About this task> Check every line below for the word "only" and copy the ones that have it.
----------
-- group other: pvSortKey orders the remaining labels alphabetically
lemma grp2_eq (l : List String) (hl : ∀ k ∈ l, pvIsNum k = false ∧ k ≠ "original") :
    PySem.List.sorted l pvSortKey = PySem.List.sorted l (fun x => x) := by
  rw [PySem.List.sorted_eq_foldl_insertBy, PySem.List.sorted_eq_foldl_insertBy]
  refine foldl_insertBy_congr _ _ l ?_ l [] (fun y hy => hy) (by simp)
  intro a c ha hc
  obtain ⟨hna, hoa⟩ := hl a ha
  obtain ⟨hnc, hoc⟩ := hl c hc
  have hea : PySem.Int.ofStr? a = none := by
    cases h : PySem.Int.ofStr? a with
    | none => rfl
    | some n => rw [pvIsNum, h] at hna; simp at hna
  have hec : PySem.Int.ofStr? c = none := by
    cases h : PySem.Int.ofStr? c with
    | none => rfl
    | some n => rw [pvIsNum, h] at hnc; simp at hnc
  have hKa : pvSortKey a = toLex ((2 : Int), toLex (0, a)) := by simp [pvSortKey, pvSortKey3, hea, hoa]
  have hKc : pvSortKey c = toLex ((2 : Int), toLex (0, c)) := by simp [pvSortKey, pvSortKey3, hec, hoc]
  rw [hKa, hKc, decide_eq_decide]
  constructor
  · intro hlt
    rcases (Prod.Lex.lt_iff).1 hlt with h1 | ⟨_, h2⟩
    · simp at h1
    · rcases (Prod.Lex.lt_iff).1 h2 with h3 | ⟨_, h4⟩
      · simp at h3
      · simpa using h4
  · intro hlt
    exact (Prod.Lex.lt_iff).2 (Or.inr ⟨rfl, (Prod.Lex.lt_iff).2 (Or.inr ⟨rfl, by simpa using hlt⟩)⟩)

-- the cross-group key inequalities needed for the two splits
lemma key_num_lt (a c : String) (ha : pvIsNum a = true) (hc : pvIsNum c = false) :
    pvSortKey a < pvSortKey c := by
  obtain ⟨m, hm⟩ := Option.isSome_iff_exists.1 ha
  have hec : PySem.Int.ofStr? c = none := by
    cases h : PySem.Int.ofStr? c with
    | none => rfl
    | some n => rw [pvIsNum, h] at hc; simp at hc
  have hKa : pvSortKey a = toLex ((0 : Int), toLex (-m, ("" : String))) := by simp [pvSortKey, pvSortKey3, hm]
  rw [hKa]
  by_cases ho : c = "original"
  · subst ho
    have : pvSortKey "original" = toLex ((1 : Int), toLex (0, ("" : String))) := by
      simp [pvSortKey, pvSortKey3, hec]
    rw [this]
    exact (Prod.Lex.lt_iff).2 (Or.inl (by norm_num))
  · have : pvSortKey c = toLex ((2 : Int), toLex (0, c)) := by simp [pvSortKey, pvSortKey3, hec, ho]
    rw [this]
    exact (Prod.Lex.lt_iff).2 (Or.inl (by norm_num))

lemma key_orig_lt (a c : String) (ha : a = "original") (hna : pvIsNum a = false)
    (hnc : pvIsNum c = false) (hc : c ≠ "original") :
    pvSortKey a < pvSortKey c := by
  subst ha
  have hea : PySem.Int.ofStr? "original" = none := by
    cases h : PySem.Int.ofStr? "original" with
    | none => rfl
    | some n => rw [pvIsNum, h] at hna; simp at hna
  have hec : PySem.Int.ofStr? c = none := by
    cases h : PySem.Int.ofStr? c with
    | none => rfl
    | some n => rw [pvIsNum, h] at hnc; simp at hnc
  have hKa : pvSortKey "original" = toLex ((1 : Int), toLex (0, ("" : String))) := by
    simp [pvSortKey, pvSortKey3, hea]
  have hK3 : pvSortKey3 c = (2, 0, c) := by simp [pvSortKey3, hec, hc]
  have hKc : pvSortKey c = toLex ((2 : Int), toLex (0, c)) := by rw [pvSortKey, hK3]
  rw [hKa, hKc]
  exact (Prod.Lex.lt_iff).2 (Or.inl (by norm_num))

-- core equivalence on an arbitrary duplicate-free key list
lemma core_eq (keys : List String) (hnd : keys.Nodup) :
    (let acc := keys.foldl (fun (acc : List (Int × String) × List String) k =>
        match PySem.Int.ofStr? k with
        | some n => (acc.1 ++ [(n, k)], acc.2)
        | none   => (acc.1, acc.2 ++ [k])) ([], [])
     let numeric := acc.1
     let other := acc.2
     let ordered := (PySem.List.sorted numeric (fun x => x.1) true).map (fun x => x.2)
     if "original" ∈ other then
       let other' := (PySem.List.remove? other "original").getD other
       (ordered ++ ["original"]) ++ PySem.List.sorted other' (fun x => x)
     else
       ordered ++ PySem.List.sorted other (fun x => x))
      = PySem.List.sorted keys pvSortKey := by
  rw [partition_eq keys [] []]
  simp only [List.nil_append]
  set num := keys.filter pvIsNum with hnum
  set rest := keys.filter (fun k => !pvIsNum k) with hrest
  have hrest_all : ∀ k ∈ rest, pvIsNum k = false := by
    intro k hk
    have := List.of_mem_filter hk
    simpa using this
  have hnum_all : ∀ k ∈ num, pvIsNum k = true := by
    intro k hk
    exact List.of_mem_filter hk
  -- split B's single sort into the three groups
  have hsplit1 : PySem.List.sorted keys pvSortKey
      = PySem.List.sorted num pvSortKey ++ PySem.List.sorted rest pvSortKey := by
    exact sorted_split pvIsNum pvSortKey keys (fun a _ c _ ha hc => key_num_lt a c ha hc)
  have hsplit2 : PySem.List.sorted rest pvSortKey
      = PySem.List.sorted (rest.filter (fun k => k == "original")) pvSortKey
        ++ PySem.List.sorted (rest.filter (fun k => !(k == "original"))) pvSortKey := by
    refine sorted_split (fun k => k == "original") pvSortKey rest ?_
    intro a ha c hc hpa hpc
    exact key_orig_lt a c (by simpa using hpa) (hrest_all a ha) (hrest_all c hc)
      (by simpa using hpc)
  have horig_all : ∀ k ∈ rest.filter (fun k => k == "original"), k = "original" := by
    intro k hk
    have := List.of_mem_filter hk
    simpa using this
  have hoth_all : ∀ k ∈ rest.filter (fun k => !(k == "original")),
      pvIsNum k = false ∧ k ≠ "original" := by
    intro k hk
    refine ⟨hrest_all k (List.mem_of_mem_filter hk), ?_⟩
    have := List.of_mem_filter hk
    simpa using this
  have hrest_nd : rest.Nodup := hnd.filter _
  rw [hsplit1, hsplit2, grp0_eq num hnum_all, orig_eq _ horig_all, grp2_eq _ hoth_all]
  by_cases hmem : "original" ∈ rest
  · simp only [hmem, if_true]
    have hcnt : rest.count "original" = 1 := by
      have h1 := (List.nodup_iff_count_le_one.1 hrest_nd) "original"
      have h2 : 0 < rest.count "original" := List.count_pos_iff.2 hmem
      omega
    have hfilt : rest.filter (fun k => k == "original") = ["original"] := by
      rw [List.filter_beq, hcnt]
      rfl
    have hrem : (PySem.List.remove? rest "original").getD rest
        = rest.filter (fun k => !(k == "original")) := by
      rw [PySem.List.remove?_eq_some_erase rest "original" hmem]
      simp only [Option.getD_some]
      rw [hrest_nd.erase_eq_filter]
      rfl
    rw [hfilt, hrem]
    simp
  · simp only [hmem, if_false]
    have hfilt : rest.filter (fun k => k == "original") = [] := by
      rw [List.filter_eq_nil_iff]
      intro k hk hkeq
      exact hmem ((by simpa using hkeq : k = "original") ▸ hk)
    have hfilt2 : rest.filter (fun k => !(k == "original")) = rest := by
      rw [List.filter_eq_self]
      intro k hk
      simp only [Bool.not_eq_eq_eq_not, Bool.not_true, beq_eq_false_iff_ne, ne_eq]
      intro hkeq
      exact hmem (hkeq ▸ hk)
    rw [hfilt, hfilt2]
    simp

-- ===== VERDICT (by name: the statement is the Claim_ definition above) =====
theorem ordered_state_names_py_spec : Claim_equal_ordered_state_names_py := by
  intro records _
  unfold Spec_ordered_state_names_py ordered_state_names_py
  rw [alt_eq_sorted]
  exact core_eq _ (PySem.Dict.nodup_keys_ofList records)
----------
Written answer>
  simp only [List.nil_append]
  · simp only [hmem, if_true]
      simp only [Option.getD_some]
  · simp only [hmem, if_false]
      simp only [Bool.not_eq_eq_eq_not, Bool.not_true, beq_eq_false_iff_ne, ne_eq]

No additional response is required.